Both the line containing "have he1 : 1" and the line containing "x by omega]" belong to the span. Output exactly that span from the listing below, and nothing outside it.

--- START ---

-- pv_equiv track=rewrite | github.com/SentientPlatypus/Practice | chspc2024/p6_after.py | gen_strength
-- ===== SOURCE A (Python) =====
-- def checkorder(str):
--     q = ["e", "d", "o", "c"]
--     for i in range(len(str)):
--         if q:
--             if str[i] == q[-1]:
--                 q.pop(len(q) - 1)
--         else:
--             return True
--     if q:
--         return False
--     return True
--
-- def gen_strength(s: str):
--     checked = set()
--     strength = 0
--     for start in range(len(s)):
--         for end in range(start + 1, len(s) + 1):
--             substring = s[start:end]
--             if checkorder(substring):
--                 strength += 1
--     return strength
-- ===== SOURCE B (Python) =====
-- def gen_strength(s: str):
--     # For each start, one greedy forward scan finds the minimal exclusive end
--     # at which "code" is completed as a subsequence; every later end also works,
--     # so add n - j + 1 endpoints.  O(n^2) instead of A's O(n^3) substring rechecks.
--     n = len(s)
--     pat = "code"
--     total = 0
--     for start in range(n):
--         j = start
--         k = 0
--         while j < n and k < 4:
--             if s[j] == pat[k]:
--                 k += 1
--             j += 1
--         if k == 4:
--             total += n - j + 1
--     return total
-- ===== Notes on version B (the rewrite author's own statement) =====
-- stated objective: faster
-- what changed: Instead of extracting every substring and re-running the stack-based subsequence check on it (A), B does one greedy forward scan per start position to find the minimal end completing the pattern as a subsequence and counts all n-j+1 valid endpoints at once.
import Mathlib
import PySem

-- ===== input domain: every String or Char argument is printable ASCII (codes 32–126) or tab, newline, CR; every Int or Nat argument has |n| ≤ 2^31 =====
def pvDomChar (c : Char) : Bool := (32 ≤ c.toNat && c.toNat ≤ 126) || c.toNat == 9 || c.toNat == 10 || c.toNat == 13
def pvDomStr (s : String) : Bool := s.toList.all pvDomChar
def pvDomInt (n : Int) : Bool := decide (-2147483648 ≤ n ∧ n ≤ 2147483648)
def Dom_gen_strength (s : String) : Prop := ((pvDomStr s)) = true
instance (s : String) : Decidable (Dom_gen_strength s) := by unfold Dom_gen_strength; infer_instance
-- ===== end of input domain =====

-- B replaces A's check of every substring (O(n^3)) by one greedy scan per start
-- position that finds the minimal end completing "code" as a subsequence (O(n^2)).

-- ===== PORT A =====
-- loop of checkorder: state q is the stack ['e','d','o','c'], q[-1] read, last popped
def checkorderGo : List Char → List Char → Bool
  | [], q => if q.isEmpty then true else false
  | c :: rest, q =>
    if q.isEmpty then true
    else if c == PySem.List.pyGetD q (-1) ' ' then checkorderGo rest q.dropLast
    else checkorderGo rest q

def checkorder (str : String) : Bool := checkorderGo str.toList ['e', 'd', 'o', 'c']

def gen_strength (s : String) : Int :=
  -- `checked = set()` in A is never used; it is dropped here.
  let n : Int := PySem.Str.len s
  (PySem.List.pyRange 0 n 1).foldl (fun strength start =>
    (PySem.List.pyRange (start + 1) (n + 1) 1).foldl (fun strength end_ =>
      let substring := PySem.Str.slice s (some start) (some end_)
      if checkorder substring then strength + 1 else strength) strength) 0

-- ===== PORT B =====
-- B's inner while loop: advance j through s, k through pat, until k = 4 or j = n
def altScan (cs pat : List Char) (n j k : Nat) : Nat × Nat :=
  if _h : j < n ∧ k < 4 then
    if cs.getD j ' ' == pat.getD k ' ' then altScan cs pat n (j + 1) (k + 1)
    else altScan cs pat n (j + 1) k
  else (j, k)
termination_by n - j

def gen_strength_alt (s : String) : Int :=
  let cs := s.toList
  let n := cs.length
  let pat := "code".toList
  (List.range n).foldl (fun total start =>
    let jk := altScan cs pat n start 0
    if jk.2 == 4 then total + ((n : Int) - (jk.1 : Int) + 1) else total) 0

-- ===== PRECONDITION & SPEC =====
def Spec_gen_strength (s : String) (out : Int) : Prop := out = gen_strength_alt s
instance (s : String) (out : Int) : Decidable (Spec_gen_strength s out) := by unfold Spec_gen_strength; infer_instance

-- ===== CLAIM (what is proved, stated in full; the proofs are below) =====
def Claim_equal_gen_strength : Prop := ∀ (s : String), Dom_gen_strength s → Spec_gen_strength s (gen_strength s)

-- ===== LEMMAS AND PROOFS =====

-- greedy matcher: minimal number of characters of t consumed to finish pattern p
def firstEnd : List Char → List Char → Option Nat
  | _, [] => some 0
  | [], _ :: _ => none
  | c :: t, p :: ps =>
    if c = p then (firstEnd t ps).map (· + 1) else (firstEnd t (p :: ps)).map (· + 1)

def codeL : List Char := ['c', 'o', 'd', 'e']

lemma checkorderGo_eq (t : List Char) : ∀ p : List Char,
    checkorderGo t p.reverse = (firstEnd t p).isSome := by
  induction t with
  | nil =>
    intro p; cases p with
    | nil => simp [checkorderGo, firstEnd]
    | cons x ps => simp [checkorderGo, firstEnd]
  | cons c rest ih =>
    intro p; cases p with
    | nil => simp [checkorderGo, firstEnd]
    | cons x ps =>
      have hrev : (x :: ps).reverse = ps.reverse ++ [x] := by simp
      rw [hrev]
      show checkorderGo (c :: rest) (ps.reverse ++ [x]) = _
      rw [checkorderGo]
      rw [PySem.List.pyGetD_neg_one_append_singleton]
      simp only [List.dropLast_concat]
      have hie : (ps.reverse ++ [x]).isEmpty = false := by simp
      rw [hie]
      simp only [Bool.false_eq_true, if_false]
      by_cases hc : c = x
      · subst hc
        simp [firstEnd, ih ps, Option.isSome_map]
      · have : (c == x) = false := by simp [hc]
        simp only [this, Bool.false_eq_true, if_false]
        rw [← hrev, ih (x :: ps)]
        simp [firstEnd, hc, Option.isSome_map]

lemma firstEnd_take (t : List Char) : ∀ (p : List Char) (l : Nat),
    firstEnd (t.take l) p = (firstEnd t p).bind (fun e => if e ≤ l then some e else none) := by
  induction t with
  | nil => intro p l; cases p <;> simp [firstEnd]
  | cons c t' ih =>
    intro p l
    cases p with
    | nil => simp [firstEnd]
    | cons x ps =>
      cases l with
      | zero =>
        simp only [List.take_zero]
        rw [firstEnd]
        rw [firstEnd]
        by_cases hc : c = x
        · rw [if_pos hc]
          cases firstEnd t' ps <;> simp
        · rw [if_neg hc]
          cases firstEnd t' (x :: ps) <;> simp
      | succ l' =>
        simp only [List.take_succ_cons]
        rw [firstEnd, firstEnd]
        by_cases hc : c = x
        · simp only [hc, if_true]
          rw [ih ps l']
          cases h : firstEnd t' ps with
          | none => simp
          | some e =>
            simp only [Option.bind_some]
            by_cases he : e ≤ l' <;> simp [he]
        · simp only [if_neg hc]
          rw [ih (x :: ps) l']
          cases h : firstEnd t' (x :: ps) with
          | none => simp
          | some e =>
            simp only [Option.bind_some]
            by_cases he : e ≤ l' <;> simp [he]

lemma firstEnd_le_length (t : List Char) : ∀ (p : List Char) (e : Nat),
    firstEnd t p = some e → e ≤ t.length := by
  induction t with
  | nil => intro p e h; cases p <;> simp [firstEnd] at h ; omega
  | cons c t' ih =>
    intro p e h
    cases p with
    | nil => simp [firstEnd] at h; omega
    | cons x ps =>
      rw [firstEnd] at h
      by_cases hc : c = x
      · simp only [hc] at h
        cases h' : firstEnd t' ps with
        | none => simp [h'] at h
        | some e' => simp [h'] at h; have := ih ps e' h'; simp; omega
      · simp only [if_neg hc] at h
        cases h' : firstEnd t' (x :: ps) with
        | none => simp [h'] at h
        | some e' => simp [h'] at h; have := ih (x :: ps) e' h'; simp; omega

lemma firstEnd_pos (t : List Char) : ∀ (p : List Char) (e : Nat), p ≠ [] →
    firstEnd t p = some e → 1 ≤ e := by
  induction t with
  | nil => intro p e hp h; cases p with
    | nil => exact absurd rfl hp
    | cons x ps => simp [firstEnd] at h
  | cons c t' ih =>
    intro p e hp h
    cases p with
    | nil => exact absurd rfl hp
    | cons x ps =>
      rw [firstEnd] at h
      by_cases hc : c = x <;> simp [hc] at h <;> obtain ⟨e', _, he⟩ := h <;> omega

-- altScan computes: final j = start + (minimal consumed), final k = 4 on success
lemma altScan_spec (cs : List Char) : ∀ (j k : Nat), j ≤ cs.length → k < 4 →
    (match firstEnd (cs.drop j) (codeL.drop k) with
     | some e => altScan cs codeL cs.length j k = (j + e, 4)
     | none => (altScan cs codeL cs.length j k).1 = cs.length ∧
               (altScan cs codeL cs.length j k).2 < 4) := by
  intro j
  induction hj : cs.length - j using Nat.strong_induction_on generalizing j with
  | _ m ih =>
  intro k hjn hk
  by_cases hlt : j < cs.length
  · have hdrop : cs.drop j = cs[j] :: cs.drop (j + 1) := (List.getElem_cons_drop hlt).symm
    have hkc : k < codeL.length := by simp only [codeL, List.length_cons, List.length_nil]; omega
    have hpat : codeL.drop k = codeL[k] :: codeL.drop (k + 1) := (List.getElem_cons_drop hkc).symm
    have hget : cs.getD j ' ' = cs[j] := List.getD_eq_getElem cs ' ' hlt
    have hgetp : codeL.getD k ' ' = codeL[k] := List.getD_eq_getElem codeL ' ' hkc
    rw [altScan, hdrop, hpat, firstEnd]
    simp only [hget, hgetp, hlt, hk, and_self, dif_pos]
    by_cases hc : cs[j] = codeL[k]
    · simp only [hc, beq_self_eq_true, if_true]
      by_cases hk4 : k + 1 = 4
      · have hdone : codeL.drop (k + 1) = [] := by rw [hk4]; rfl
        rw [hdone]
        simp only [firstEnd, Option.map_some]
        rw [altScan]
        simp only [hk4]
        simp only [show ¬(j + 1 < cs.length ∧ 4 < 4) by omega, dif_neg, not_false_iff]
      · have hk1 : k + 1 < 4 := by omega
        have := ih (cs.length - (j + 1)) (by omega) (j + 1) rfl (k + 1) (by omega) hk1
        cases h : firstEnd (cs.drop (j + 1)) (codeL.drop (k + 1)) with
        | none => rw [h] at this; simpa using this
        | some e =>
          rw [h] at this
          simp only [Option.map_some]
          simpa [Nat.add_assoc, Nat.add_comm 1 e] using this
    · have hbeq : (cs[j] == codeL[k]) = false := by simp [hc]
      simp only [hbeq, Bool.false_eq_true, if_false, if_neg hc]
      have := ih (cs.length - (j + 1)) (by omega) (j + 1) rfl k (by omega) hk
      rw [← hpat]
      cases h : firstEnd (cs.drop (j + 1)) (codeL.drop k) with
      | none => rw [h] at this; simpa using this
      | some e =>
        rw [h] at this
        simp only [Option.map_some]
        simpa [Nat.add_assoc, Nat.add_comm 1 e] using this
  · have hjn' : j = cs.length := by omega
    have hdrop : cs.drop j = [] := by rw [hjn']; simp
    have hpat : codeL.drop k ≠ [] := by
      have : k < codeL.length := by simp [codeL]; omega
      simp [List.drop_eq_nil_iff]; simp [codeL] at this ⊢; omega
    rw [hdrop]
    rw [altScan]
    simp only [show ¬(j < cs.length ∧ k < 4) by omega, dif_neg, not_false_iff]
    cases hp : codeL.drop k with
    | nil => exact absurd hp hpat
    | cons a b => simp [firstEnd, hjn']; omega

-- counting over an Int range: no element reaches the threshold E
lemma foldl_thresh_none (E b : Int) (hb : b ≤ E) : ∀ (m : Nat) (a acc : Int), (b - a).toNat = m →
    (PySem.List.pyRange a b 1).foldl (fun acc e => if E ≤ e then acc + 1 else acc) acc = acc := by
  intro m
  induction m using Nat.strong_induction_on with
  | _ m ih =>
    intro a acc hm
    by_cases hab : a < b
    · rw [PySem.List.pyRange_one_cons hab]
      simp only [List.foldl_cons]
      rw [if_neg (by omega)]
      exact ih ((b - (a + 1)).toNat) (by omega) (a + 1) acc rfl
    · rw [PySem.List.pyRange_one_eq_nil (by omega)]; rfl

-- counting over an Int range [a, b): the number of elements ≥ E is b - E, when a ≤ E ≤ b
lemma foldl_thresh (E : Int) : ∀ (m : Nat) (b a acc : Int), a ≤ E → E ≤ b → (b - E).toNat = m →
    (PySem.List.pyRange a b 1).foldl (fun acc e => if E ≤ e then acc + 1 else acc) acc
      = acc + (b - E) := by
  intro m
  induction m using Nat.strong_induction_on with
  | _ m ih =>
    intro b a acc haE hEb hm
    by_cases hEb' : E < b
    · have hb1 : b = (b - 1) + 1 := by ring
      rw [hb1, PySem.List.pyRange_one_succ_right (by omega), List.foldl_append]
      simp only [List.foldl_cons, List.foldl_nil]
      rw [ih ((b - 1 - E).toNat) (by omega) (b - 1) a acc haE (by omega) rfl]
      rw [if_pos (by omega)]
      ring
    · have : E = b := by omega
      subst this
      rw [foldl_thresh_none E E le_rfl ((E - a).toNat) a acc rfl]
      simp

-- the two inner loops agree for every start position
lemma inner_eq (s : String) (start : Nat) (hs : start < s.toList.length) (acc : Int) :
    (PySem.List.pyRange ((start : Int) + 1) ((s.toList.length : Int) + 1) 1).foldl
      (fun strength end_ =>
        if checkorder (PySem.Str.slice s (some (start : Int)) (some end_)) then strength + 1
        else strength) acc
    = (if (altScan s.toList "code".toList s.toList.length start 0).2 == 4 then
         acc + ((s.toList.length : Int) - ((altScan s.toList "code".toList s.toList.length start 0).1 : Int) + 1)
       else acc) := by
  have hpat : "code".toList = codeL := by rfl
  have hrev : codeL.reverse = ['e', 'd', 'o', 'c'] := by rfl
  have hspec := altScan_spec s.toList start 0 (by omega) (by omega)
  have hck : ∀ (x : Int), (start : Int) + 1 ≤ x → x < (s.toList.length : Int) + 1 →
      checkorder (PySem.Str.slice s (some (start : Int)) (some x))
        = (firstEnd ((s.toList.drop start).take (x.toNat - start)) codeL).isSome := by
    intro x hx1 hx2
    unfold checkorder
    have hlist : (PySem.Str.slice s (some (start : Int)) (some x)).toList
        = PySem.List.slice s.toList (some (start : Int)) (some x) := by
      simp [PySem.Str.slice]
    rw [hlist, PySem.List.slice_toNat _ (by omega) (by omega)]
    rw [← hrev, checkorderGo_eq]
    simp
  cases h : firstEnd (s.toList.drop start) codeL with
  | some e =>
    have he1 : 1 ≤ e := firstEnd_pos _ _ _ (by simp [codeL]) h
    have he2 : e ≤ (s.toList.drop start).length := firstEnd_le_length _ _ _ h
    simp only [List.length_drop] at he2
    -- A side becomes a threshold count with threshold start + e
    rw [PySem.List.foldl_congr_mem _ _
        (fun strength end_ => if ((start : Int) + (e : Int)) ≤ end_ then strength + 1 else strength) acc
        (by
          intro a x hx
          rw [PySem.List.mem_pyRange_one] at hx
          rw [hck x hx.1 hx.2, firstEnd_take, h]
          simp only [Option.bind_some]
          by_cases hle : e ≤ x.toNat - start
          · simp [hle, show (start : Int) + (e : Int) ≤ x by omega]
          · simp [hle, show ¬((start : Int) + (e : Int) ≤ x) by omega])]
    rw [foldl_thresh ((start : Int) + (e : Int))
        (((s.toList.length : Int) + 1 - ((start : Int) + (e : Int))).toNat) _ _ acc
        (by omega) (by omega) rfl]
    -- B side
    rw [hpat] at *
    simp only [List.drop_zero, h] at hspec
    rw [hspec]
    simp only [beq_self_eq_true, if_true]
    push_cast
    ring
  | none =>
    rw [PySem.List.foldl_congr_mem _ _ (fun strength _ => strength) acc
        (by
          intro a x hx
          rw [PySem.List.mem_pyRange_one] at hx
          rw [hck x hx.1 hx.2, firstEnd_take, h]
          simp)]
    rw [hpat] at *
    simp only [List.drop_zero, h] at hspec
    have h2 := hspec.2
    have hne : ((altScan s.toList codeL s.toList.length start 0).2 == 4) = false := by
      simp only [beq_eq_false_iff_ne, ne_eq]; omega
    rw [hne]
    simp

theorem gen_strength_eq_alt (s : String) : gen_strength s = gen_strength_alt s := by
  unfold gen_strength gen_strength_alt
  simp only [PySem.Str.len_eq, PySem.List.pyRange_zero_natCast, List.foldl_map]
  apply PySem.List.foldl_congr_mem
  intro acc start hstart
  rw [List.mem_range] at hstart
  simpa using inner_eq s start hstart acc

-- ===== VERDICT (by name: the statement is the Claim_ definition above) =====
theorem gen_strength_spec : Claim_equal_gen_strength := by
  intro s _
  unfold Spec_gen_strength
  exact gen_strength_eq_alt s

--- END ---

Result ::
    have he1 : 1 ≤ e := firstEnd_pos _ _ _ (by simp [codeL]) h
    have he2 : e ≤ (s.toList.drop start).length := firstEnd_le_length _ _ _ h
    simp only [List.length_drop] at he2
    -- A side becomes a threshold count with threshold start + e
    rw [PySem.List.foldl_congr_mem _ _
        (fun strength end_ => if ((start : Int) + (e : Int)) ≤ end_ then strength + 1 else strength) acc
        (by
          intro a x hx
          rw [PySem.List.mem_pyRange_one] at hx
          rw [hck x hx.1 hx.2, firstEnd_take, h]
          simp only [Option.bind_some]
          by_cases hle : e ≤ x.toNat - start
          · simp [hle, show (start : Int) + (e : Int) ≤ x by omega]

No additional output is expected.